Recorded data:
——

-- pv_equiv track=rewrite | github.com/unixenon/ipv6-rib-mapping | Map IPv6 Prefixes.py | read_pairs_from_msb
-- ===== SOURCE A (Python) =====
-- def read_pairs_from_msb(x, total_bits=128, read_bits=32):
--     if read_bits % 2 != 0:
--         raise ValueError("read_bits must be a multiple of 2")
--
--     pairs = []
--     start = total_bits - 2
--     end = total_bits - read_bits
--
--     for shift in range(start, end - 1, -2):
--         pair = (x >> shift) & 0b11
--         pairs.append(pair)
--
--     return pairs
-- ===== SOURCE B (Python) =====
-- def read_pairs_from_msb(x, total_bits=128, read_bits=32):
--     if read_bits % 2 != 0:
--         raise ValueError("read_bits must be a multiple of 2")
--     n = read_bits // 2
--     if n <= 0:
--         return []
--     y = x >> (total_bits - read_bits)
--     pairs = []
--     for _ in range(n):
--         pairs.append(y & 3)
--         y >>= 2
--     return pairs[::-1]
-- ===== Notes on version B (the rewrite author's own statement) =====
-- stated objective: alternative
-- what changed: B shifts the read_bits window down once and then peels the 2-bit groups off the low end of a single running value (y & 3; y >>= 2), reversing at the end, instead of A's per-element shift of the full x by a descending range of shift amounts.
-- outside the precondition, e.g. on read_pairs_from_msb(5, 4, 8): A raises ValueError, B raises ValueError; on read_pairs_from_msb(5, 8, 3): A raises ValueError, B raises ValueError
import Mathlib
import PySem

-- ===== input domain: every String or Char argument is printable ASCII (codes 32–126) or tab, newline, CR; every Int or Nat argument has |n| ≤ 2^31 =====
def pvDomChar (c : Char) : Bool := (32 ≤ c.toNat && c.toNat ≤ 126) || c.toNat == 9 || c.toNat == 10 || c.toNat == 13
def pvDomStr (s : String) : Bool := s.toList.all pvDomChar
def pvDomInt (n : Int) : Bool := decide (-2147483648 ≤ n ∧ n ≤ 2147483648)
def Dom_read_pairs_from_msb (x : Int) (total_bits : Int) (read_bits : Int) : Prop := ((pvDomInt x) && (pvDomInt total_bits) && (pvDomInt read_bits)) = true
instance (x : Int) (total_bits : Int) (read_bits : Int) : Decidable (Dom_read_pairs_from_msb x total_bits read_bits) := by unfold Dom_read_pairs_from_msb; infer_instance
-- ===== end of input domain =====

-- B replaces A's per-element shifts of x by descending amounts with one window shift
-- followed by peeling 2-bit groups off the low end and reversing (alternative decomposition).


-- ===== PORT A =====
-- Python's '>>' (arithmetic right shift) with a Nat count, pinned to the Int-by-Nat instance
def pyShr (a : Int) (k : Nat) : Int := a >>> k

-- 'x >> shift' is '>>>' on Int with a Nat count; shift.toNat is exact since Pre_ keeps
-- every shift in the range nonnegative (Python raises ValueError on a negative shift).
def read_pairs_from_msb (x : Int) (total_bits : Int) (read_bits : Int) : List Int :=
  let start := total_bits - 2
  let endv := total_bits - read_bits
  (PySem.List.pyRange start (endv - 1) (-2)).foldl
    (fun pairs shift => pairs ++ [Int.land (pyShr x shift.toNat) 3]) []

-- ===== PORT B =====
-- the 'for _ in range(n): pairs.append(y & 3); y >>= 2' loop, recursing on the count
def readPairsLoop (y : Int) (n : Nat) (acc : List Int) : List Int :=
  match n with
  | 0 => acc
  | Nat.succ m => readPairsLoop (pyShr y 2) m (acc ++ [Int.land y 3])

-- '(total_bits - read_bits).toNat' is exact: when the loop runs (n > 0, so read_bits ≥ 2),
-- Pre_ guarantees total_bits - read_bits ≥ 0 (Python raises ValueError otherwise);
-- 'pairs[::-1]' is List.reverse (PySem.List.slice?_none_none_neg_one).
def read_pairs_from_msb_alt (x : Int) (total_bits : Int) (read_bits : Int) : List Int :=
  let n := PySem.Int.floordiv read_bits 2
  if n ≤ 0 then []
  else (readPairsLoop (pyShr x (total_bits - read_bits).toNat) n.toNat []).reverse

-- ===== PRECONDITION & SPEC =====
-- Pre_ excludes exactly the inputs where Python A raises ValueError: odd read_bits
-- (explicit raise), and read_bits ≥ 2 with read_bits > total_bits (negative shift count).
def Pre_read_pairs_from_msb (x : Int) (total_bits : Int) (read_bits : Int) : Prop :=
  read_bits % 2 = 0 ∧ (read_bits < 2 ∨ read_bits ≤ total_bits)
instance (x : Int) (total_bits : Int) (read_bits : Int) : Decidable (Pre_read_pairs_from_msb x total_bits read_bits) := by unfold Pre_read_pairs_from_msb; infer_instance
def pvWitness_read_pairs_from_msb : Int × Int × Int := (23, 8, 6)

def Spec_read_pairs_from_msb (x : Int) (total_bits : Int) (read_bits : Int) (out : List Int) : Prop := out = read_pairs_from_msb_alt x total_bits read_bits
instance (x : Int) (total_bits : Int) (read_bits : Int) (out : List Int) : Decidable (Spec_read_pairs_from_msb x total_bits read_bits out) := by unfold Spec_read_pairs_from_msb; infer_instance

-- ===== CLAIM (what is proved, stated in full; the proofs are below) =====
def Claim_equal_read_pairs_from_msb : Prop := ∀ (x : Int) (total_bits : Int) (read_bits : Int), Dom_read_pairs_from_msb x total_bits read_bits → Pre_read_pairs_from_msb x total_bits read_bits → Spec_read_pairs_from_msb x total_bits read_bits (read_pairs_from_msb x total_bits read_bits)

-- ===== LEMMAS AND PROOFS =====

-- appending-fold builds the map
theorem foldl_append_map {α β : Type} (f : α → β) (l : List α) (acc : List β) :
    l.foldl (fun pairs s => pairs ++ [f s]) acc = acc ++ l.map f := by
  induction l generalizing acc with
  | nil => simp
  | cons a t ih => simp [List.foldl, ih]

-- B's loop builds acc ++ [y&3, (y>>2)&3, …]
theorem readPairsLoop_eq (y : Int) (n : Nat) (acc : List Int) :
    readPairsLoop y n acc
      = acc ++ (List.range n).map (fun k : Nat => Int.land (pyShr y (2 * k)) 3) := by
  induction n generalizing y acc with
  | zero => simp [readPairsLoop]
  | succ m ih =>
      rw [readPairsLoop, ih, List.range_succ_eq_map, List.map_cons, List.map_map]
      simp only [List.append_assoc, List.singleton_append]
      congr 2
      · simp [pyShr]
      · apply List.map_congr_left
        intro k _
        simp only [Function.comp_apply]
        unfold pyShr
        rw [← Int.shiftRight_add]
        congr 2
        omega

theorem read_pairs_from_msb_spec : Claim_equal_read_pairs_from_msb := by
  intro x tb rb _ hpre
  obtain ⟨heven, hcase⟩ := hpre
  unfold Spec_read_pairs_from_msb read_pairs_from_msb read_pairs_from_msb_alt
  dsimp only
  by_cases hsmall : rb < 2
  · -- read_bits ≤ 0 (even and < 2): both sides empty
    have h1 : ¬ (tb - rb - 1 < tb - 2) := by omega
    have h2 : PySem.Int.floordiv rb 2 ≤ 0 := by
      rw [PySem.Int.floordiv_eq_ediv_of_pos (by omega)]; omega
    rw [if_pos h2]
    unfold PySem.List.pyRange
    dsimp only
    rw [if_neg (by norm_num), if_neg (by norm_num), if_neg h1]
    simp
  · -- read_bits ≥ 2 and ≤ total_bits
    have hrb2 : 2 ≤ rb := by omega
    have htb : rb ≤ tb := by omega
    set n : Nat := (rb / 2).toNat with hn
    have hrbn : rb = 2 * (n : Int) := by omega
    have hfd : PySem.Int.floordiv rb 2 = (n : Int) := by
      rw [PySem.Int.floordiv_eq_ediv_of_pos (by omega)]; omega
    have hlt : tb - rb - 1 < tb - 2 := by omega
    have harg : tb - 2 - (tb - rb - 1) + - -2 - 1 = rb := by ring
    have hcount : ((tb - 2 - (tb - rb - 1) + - -2 - 1) / - -2).toNat = n := by
      rw [harg, show - -(2 : Int) = 2 by norm_num]
    have hA : PySem.List.pyRange (tb - 2) (tb - rb - 1) (-2)
        = (List.range n).map (fun k : Nat => tb - 2 + -2 * (k : Int)) := by
      unfold PySem.List.pyRange
      dsimp only
      rw [if_neg (by norm_num), if_neg (by norm_num), if_pos hlt, hcount]
    rw [hfd, if_neg (by omega), Int.toNat_natCast, hA, List.foldl_map,
      foldl_append_map, readPairsLoop_eq, List.nil_append, List.nil_append]
    apply List.ext_getElem
    · simp
    · intro i h1 h2
      have hi : i < n := by simpa using h1
      rw [List.getElem_reverse]
      simp only [List.getElem_map, List.getElem_range, List.length_map, List.length_range]
      congr 1
      unfold pyShr
      rw [← Int.shiftRight_add]
      congr 1
      omega

-- ===== VERDICT (by name: the statement is the Claim_ definition above) =====
-- (the verdict theorem above is the only theorem; stated directly)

——

Goal of the exercise:
Present each line from the listing that holds the string "rewrite".

Response to this exercise:
-- pv_equiv track=rewrite | github.com/unixenon/ipv6-rib-mapping | Map IPv6 Prefixes.py | read_pairs_from_msb
-- ===== Notes on version B (the rewrite author's own statement) =====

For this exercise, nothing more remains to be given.